As such, this comparison is split into 2 types of difference – usage and operations.

  • Usage: The actual usage as a developer implementing the application with the database.
  • Operations: Points which are not directly about the core database but it’s suitability for production and management on an operational level.

That said, I will start with several technical comparisons because these are important to understand.

Usage – Structure

MongoDB acts much like a relational database. Its data model consists of a database at the top level, then collections which are like tables in MySQL (for example) and then documents which are contained within the collection, like rows in MySQL. Each document has a field and a value where this is similar to columns and values in MySQL. Fields can be simple key / value e.g. { 'name': 'David Mytton' } but they can also contain other documents e.g. { 'name': { 'first' : David, 'last' : 'Mytton' } }.

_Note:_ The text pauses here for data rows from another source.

-- pv_equiv track=rewrite | github.com/DPamK/nlu_LabelCreater | cut_mode.py | word2index
-- ===== SOURCE A (Python) =====
-- def word2index(wordlist):
--     index = []
--     start = 0
--     for text in wordlist:
--         end = len(text) + start
--         temp = (start,end-1)
--         index.append(temp)
--         start = end
--     return index
-- ===== SOURCE B (Python) =====
-- from itertools import accumulate
--
-- def word2index(wordlist):
--     lengths = [len(t) for t in wordlist]
--     starts = list(accumulate(lengths, initial=0))
--     return [(s, s + l - 1) for s, l in zip(starts, lengths)]
-- ===== Notes on version B (the rewrite author's own statement) =====
-- stated objective: alternative
-- what changed: Replaces the running-accumulator append loop with a table build: a lengths list, a prefix-sum starts table via itertools.accumulate, and a zip comprehension pairing starts with lengths.
import Mathlib
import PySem

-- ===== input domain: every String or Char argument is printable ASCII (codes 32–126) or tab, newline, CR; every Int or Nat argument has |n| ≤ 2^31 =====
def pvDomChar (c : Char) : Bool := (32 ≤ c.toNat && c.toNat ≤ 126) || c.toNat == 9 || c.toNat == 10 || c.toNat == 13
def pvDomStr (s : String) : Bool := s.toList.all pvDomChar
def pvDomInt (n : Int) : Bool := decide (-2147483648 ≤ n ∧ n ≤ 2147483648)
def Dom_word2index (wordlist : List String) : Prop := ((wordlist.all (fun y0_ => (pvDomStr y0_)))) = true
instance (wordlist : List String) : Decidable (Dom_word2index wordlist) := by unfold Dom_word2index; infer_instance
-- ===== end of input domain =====

-- B rebuilds the result from a lengths table and a prefix-sum starts table instead of A's running-accumulator append loop; objective: alternative decomposition.

-- ===== PORT A =====
-- running accumulator: state = (index list so far, start)
def word2index (wordlist : List String) : List (Int × Int) :=
  (wordlist.foldl
    (fun (st : List (Int × Int) × Int) text =>
      let eend := PySem.Str.len text + st.2
      (st.1 ++ [(st.2, eend - 1)], eend))
    ([], 0)).1

-- ===== PORT B =====
-- lengths table, prefix-sum starts table (itertools.accumulate ≈ List.scanl), zip comprehension
def word2index_alt (wordlist : List String) : List (Int × Int) :=
  let lengths := wordlist.map PySem.Str.len
  let starts := List.scanl (· + ·) 0 lengths
  (starts.zip lengths).map (fun sl => (sl.1, sl.1 + sl.2 - 1))

-- ===== PRECONDITION & SPEC =====
def Spec_word2index (wordlist : List String) (out : List (Int × Int)) : Prop := out = word2index_alt wordlist
instance (wordlist : List String) (out : List (Int × Int)) : Decidable (Spec_word2index wordlist out) := by unfold Spec_word2index; infer_instance

-- ===== CLAIM (what is proved, stated in full; the proofs are below) =====
def Claim_equal_word2index : Prop := ∀ (wordlist : List String), Dom_word2index wordlist → Spec_word2index wordlist (word2index wordlist)

-- ===== LEMMAS AND PROOFS =====

theorem word2index_loop (wordlist : List String) (acc : List (Int × Int)) (start : Int) :
    (wordlist.foldl
      (fun (st : List (Int × Int) × Int) text =>
        let eend := PySem.Str.len text + st.2
        (st.1 ++ [(st.2, eend - 1)], eend))
      (acc, start)).1
    = acc ++ ((List.scanl (· + ·) start (wordlist.map PySem.Str.len)).zip
        (wordlist.map PySem.Str.len)).map (fun sl => (sl.1, sl.1 + sl.2 - 1)) := by
  induction wordlist generalizing acc start with
  | nil => simp
  | cons t ts ih =>
    simp only [List.foldl_cons, List.map_cons, List.scanl_cons, List.zip_cons_cons, List.map_cons]
    rw [ih]
    simp [add_comm]

-- ===== VERDICT (by name: the statement is the Claim_ definition above) =====
theorem word2index_spec : Claim_equal_word2index := by
  intro wl _
  unfold Spec_word2index word2index word2index_alt
  simpa using word2index_loop wl [] 0
-- pv_equiv track=rewrite | github.com/dinyarislam/Python-Code-Samples | HW06.py | courseRosters
-- ===== SOURCE A (Python) =====
-- def courseRosters(studentdata):
--     coursedict = {}
--     courselist = []
--     for info in studentdata:
--         for course in info[2]:
--             if course not in courselist:
--                 courselist.append(course)
--     for course in courselist:
--         majordict = {}
--         for info in studentdata:
--             if course in info[2]:
--                 try:
--                     majordict[info[1]] += [info[0]]
--                 except:
--                     majordict[info[1]] = []
--                     majordict[info[1]].append(info[0])
--         coursedict[course] = majordict
--     return coursedict
-- ===== SOURCE B (Python) =====
-- def courseRosters(studentdata):
--     coursedict = {}
--     for info in studentdata:
--         for course in dict.fromkeys(info[2]):
--             coursedict.setdefault(course, {}).setdefault(info[1], []).append(info[0])
--     return coursedict
-- ===== Notes on version B (the rewrite author's own statement) =====
-- stated objective: faster
-- what changed: Replaced A's two-phase structure (collect distinct courses, then rescan all of studentdata once per course) by a single pass over studentdata that builds the nested course->major->ids dict incrementally, deduplicating each student's course list to add an id at most once per course.
import Mathlib
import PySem

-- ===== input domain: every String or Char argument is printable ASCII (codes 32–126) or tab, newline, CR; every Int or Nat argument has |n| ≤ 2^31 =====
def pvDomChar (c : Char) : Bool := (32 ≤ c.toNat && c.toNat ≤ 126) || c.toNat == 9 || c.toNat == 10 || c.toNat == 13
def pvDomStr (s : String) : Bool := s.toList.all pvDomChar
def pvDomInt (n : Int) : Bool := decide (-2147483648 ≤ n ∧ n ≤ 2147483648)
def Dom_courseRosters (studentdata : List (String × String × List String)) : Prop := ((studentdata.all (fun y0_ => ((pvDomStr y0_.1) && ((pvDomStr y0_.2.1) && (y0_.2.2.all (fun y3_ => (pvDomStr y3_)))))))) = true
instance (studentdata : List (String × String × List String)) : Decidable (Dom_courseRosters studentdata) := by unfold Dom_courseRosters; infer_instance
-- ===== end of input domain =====

-- B replaces A's collect-courses-then-rescan-studentdata-once-per-course structure by a single
-- incremental pass over studentdata building the nested course→major→ids dict directly (faster).

-- ===== PORT A =====
-- A's first double loop: collect the distinct courses in first-appearance order
def pvACourses (studentdata : List (String × String × List String)) : List String :=
  studentdata.foldl
    (fun cl info => info.2.2.foldl (fun cl course => if course ∈ cl then cl else cl ++ [course]) cl) []

-- A's inner loop: the majordict for one course; the try/except is a match on get?
-- (except sets majordict[info[1]] = [] and then appends info[0] in place)
def pvAMajor (studentdata : List (String × String × List String)) (course : String) :
    PySem.Dict String (List String) :=
  studentdata.foldl
    (fun md info =>
      if course ∈ info.2.2 then
        match md.get? info.2.1 with
        | some l => md.insert info.2.1 (l ++ [info.1])
        | none => (md.insert info.2.1 []).modify info.2.1 [] (fun l => l ++ [info.1])
      else md)
    PySem.Dict.empty

def courseRosters (studentdata : List (String × String × List String)) :
    List (String × List (String × List String)) :=
  (((pvACourses studentdata).foldl
      (fun cd course => cd.insert course (pvAMajor studentdata course))
      (PySem.Dict.empty : PySem.Dict String (PySem.Dict String (List String)))).items).map
    (fun p => (p.1, p.2.items))

-- ===== PORT B =====
-- one student: for each course of dict.fromkeys(info[2]) (= PySem.List.dedup),
-- coursedict.setdefault(course, {}).setdefault(info[1], []).append(info[0]);
-- setdefault followed by in-place mutation of the returned value is Dict.modify with that default
def pvBStep (cd : PySem.Dict String (PySem.Dict String (List String)))
    (info : String × String × List String) :
    PySem.Dict String (PySem.Dict String (List String)) :=
  (PySem.List.dedup info.2.2).foldl
    (fun cd course =>
      cd.modify course PySem.Dict.empty
        (fun inner => inner.modify info.2.1 [] (fun l => l ++ [info.1]))) cd

def courseRosters_alt (studentdata : List (String × String × List String)) :
    List (String × List (String × List String)) :=
  ((studentdata.foldl pvBStep
      (PySem.Dict.empty : PySem.Dict String (PySem.Dict String (List String)))).items).map
    (fun p => (p.1, p.2.items))

-- ===== PRECONDITION & SPEC =====
def Spec_courseRosters (studentdata : List (String × String × List String)) (out : List (String × List (String × List String))) : Prop := out = courseRosters_alt studentdata
instance (studentdata : List (String × String × List String)) (out : List (String × List (String × List String))) : Decidable (Spec_courseRosters studentdata out) := by unfold Spec_courseRosters; infer_instance

-- ===== CLAIM =====
def Claim_equal_courseRosters : Prop := ∀ (studentdata : List (String × String × List String)), Dom_courseRosters studentdata → Spec_courseRosters studentdata (courseRosters studentdata)

-- ===== LEMMAS AND PROOFS =====

-- A's try/except append-or-create equals B's nested setdefault-append (one Dict.modify)
theorem pvUpd_eq (md : PySem.Dict String (List String)) (m id : String) :
    (match md.get? m with
     | some l => md.insert m (l ++ [id])
     | none => (md.insert m []).modify m [] (fun l => l ++ [id]))
      = md.modify m [] (fun l => l ++ [id]) := by
  cases h : md.get? m with
  | some l =>
    show md.insert m (l ++ [id]) = md.insert m (md.getD m [] ++ [id])
    rw [PySem.Dict.getD_of_get?_eq_some md [] h]
  | none =>
    show (md.insert m []).insert m ((md.insert m []).getD m [] ++ [id])
        = md.insert m (md.getD m [] ++ [id])
    rw [PySem.Dict.getD_insert_self, PySem.Dict.insert_insert_self,
      PySem.Dict.getD_of_get?_eq_none md [] h]

-- A's membership-append step is PySem.Set.add
theorem pvIns_eq_add (cl : List String) (c : String) :
    (if c ∈ cl then cl else cl ++ [c]) = PySem.Set.add cl c := by
  rw [PySem.Set.add_eq_ite]

theorem pvACourses_eq_update (studentdata : List (String × String × List String)) :
    pvACourses studentdata
      = studentdata.foldl (fun cl info => PySem.Set.update cl info.2.2) [] := by
  unfold pvACourses
  simp only [pvIns_eq_add]
  rfl

theorem pvACourses_nodup (studentdata : List (String × String × List String)) :
    (pvACourses studentdata).Nodup := by
  rw [pvACourses_eq_update]
  generalize h : ([] : List String) = acc
  have hacc : acc.Nodup := h ▸ List.nodup_nil
  clear h
  induction studentdata generalizing acc with
  | nil => exact hacc
  | cons x l ih => exact ih _ (PySem.Set.nodup_update _ _ hacc)

-- getD through a fold of modifies over a Nodup key list
theorem pvGetD_foldl_modify {ν : Type} (l : List String) (hl : l.Nodup)
    (d0 : ν) (f : ν → ν) (cd : PySem.Dict String ν) (c : String) :
    (l.foldl (fun cd k => cd.modify k d0 f) cd).getD c d0
      = if c ∈ l then f (cd.getD c d0) else cd.getD c d0 := by
  induction l generalizing cd with
  | nil => simp
  | cons x l ih =>
    simp only [List.foldl_cons, List.mem_cons]
    rw [ih hl.of_cons]
    by_cases hc : c = x
    · subst hc
      have hnl : c ∉ l := (List.nodup_cons.mp hl).1
      simp [hnl]
    · simp [hc, PySem.Dict.getD_modify]

theorem pvUpdate_ofList (s : PySem.Set String) (xs : List String) :
    PySem.Set.update s (PySem.Set.ofList xs) = PySem.Set.update s xs := by
  rw [PySem.Set.update_eq_append_filter, PySem.Set.update_eq_append_filter,
    PySem.Set.ofList_ofList]

theorem pvKeys_bStep (cd : PySem.Dict String (PySem.Dict String (List String)))
    (info : String × String × List String) :
    (pvBStep cd info).keys = PySem.Set.update cd.keys info.2.2 := by
  unfold pvBStep
  rw [PySem.Dict.keys_foldl_modify (PySem.List.dedup info.2.2) PySem.Dict.empty
      (fun _ _ => fun inner => inner.modify info.2.1 [] (fun l => l ++ [info.1])) cd,
    PySem.List.dedup_eq_ofList, pvUpdate_ofList]

theorem pvKeys_foldl_bStep (s : List (String × String × List String))
    (cd : PySem.Dict String (PySem.Dict String (List String))) :
    (s.foldl pvBStep cd).keys
      = s.foldl (fun ks info => PySem.Set.update ks info.2.2) cd.keys := by
  induction s generalizing cd with
  | nil => rfl
  | cons info s ih => simp only [List.foldl_cons, ih, pvKeys_bStep]

theorem pvGetD_bStep (cd : PySem.Dict String (PySem.Dict String (List String)))
    (info : String × String × List String) (c : String) :
    (pvBStep cd info).getD c PySem.Dict.empty
      = if c ∈ info.2.2 then
          (cd.getD c PySem.Dict.empty).modify info.2.1 [] (fun l => l ++ [info.1])
        else cd.getD c PySem.Dict.empty := by
  unfold pvBStep
  rw [pvGetD_foldl_modify (PySem.List.dedup info.2.2)
      (by rw [PySem.List.dedup_eq_ofList]; exact PySem.Set.nodup_ofList _)]
  simp

theorem pvAMajor_append (s : List (String × String × List String))
    (info : String × String × List String) (c : String) :
    pvAMajor (s ++ [info]) c
      = if c ∈ info.2.2 then (pvAMajor s c).modify info.2.1 [] (fun l => l ++ [info.1])
        else pvAMajor s c := by
  unfold pvAMajor
  rw [List.foldl_append]
  simp only [List.foldl_cons, List.foldl_nil]
  split_ifs with h
  · exact pvUpd_eq _ _ _
  · rfl

-- B's accumulated value at course c after a prefix s is exactly A's majordict for c over s
theorem pvGetD_foldl_bStep (s : List (String × String × List String)) (c : String) :
    ((s.foldl pvBStep (PySem.Dict.empty : PySem.Dict String (PySem.Dict String (List String)))).getD
        c PySem.Dict.empty)
      = pvAMajor s c := by
  induction s using List.reverseRecOn with
  | nil => rfl
  | append_singleton s info ih =>
    rw [List.foldl_append]
    simp only [List.foldl_cons, List.foldl_nil]
    rw [pvGetD_bStep, ih, pvAMajor_append]

-- ===== VERDICT (by name: the statement is the Claim_ definition above) =====
theorem courseRosters_spec : Claim_equal_courseRosters := by
  intro s _
  show courseRosters s = courseRosters_alt s
  unfold courseRosters courseRosters_alt
  have hCL := pvACourses_nodup s
  have hA : ((pvACourses s).foldl
      (fun cd course => cd.insert course (pvAMajor s course))
      (PySem.Dict.empty : PySem.Dict String (PySem.Dict String (List String)))).items
      = (pvACourses s).map (fun c => (c, pvAMajor s c)) := by
    have := PySem.Dict.items_foldl_insert_fresh (pvACourses s) (fun c => c)
      (fun c => pvAMajor s c)
      (PySem.Dict.empty : PySem.Dict String (PySem.Dict String (List String)))
      (by intro a _; simp) (by simpa using hCL)
    simpa using this
  have hkeys : (s.foldl pvBStep
      (PySem.Dict.empty : PySem.Dict String (PySem.Dict String (List String)))).keys
      = pvACourses s := by
    rw [pvKeys_foldl_bStep, pvACourses_eq_update, PySem.Dict.keys_empty]
  have hB : (s.foldl pvBStep
      (PySem.Dict.empty : PySem.Dict String (PySem.Dict String (List String)))).items
      = (pvACourses s).map (fun c => (c, pvAMajor s c)) := by
    rw [PySem.Dict.items_eq_map_keys _ (hkeys ▸ hCL) PySem.Dict.empty, hkeys]
    simp only [pvGetD_foldl_bStep]
  rw [hA, hB]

In Cassandra documents are known as “columns” which are really just a single key and value. e.g. { 'key': 'name', 'value': 'David Mytton' }. There’s also a timestamp field which is for internal replication and consistency. The value can be a single value but can also contain another “column”. These columns then exist within column families which order data based on a specific value in the columns, referenced by a key. At the top level there is a keyspace, which is similar to the MongoDB database.

A good set of data model diagrams for Cassandra can be found here.

Usage – Indexes

MongoDB indexes work very similar to relational databases. You create single or compound indexes on the collection level and every document inserted into that collection has those fields indexed. Querying by index is extremely fast so long as you have all your indexes in memory.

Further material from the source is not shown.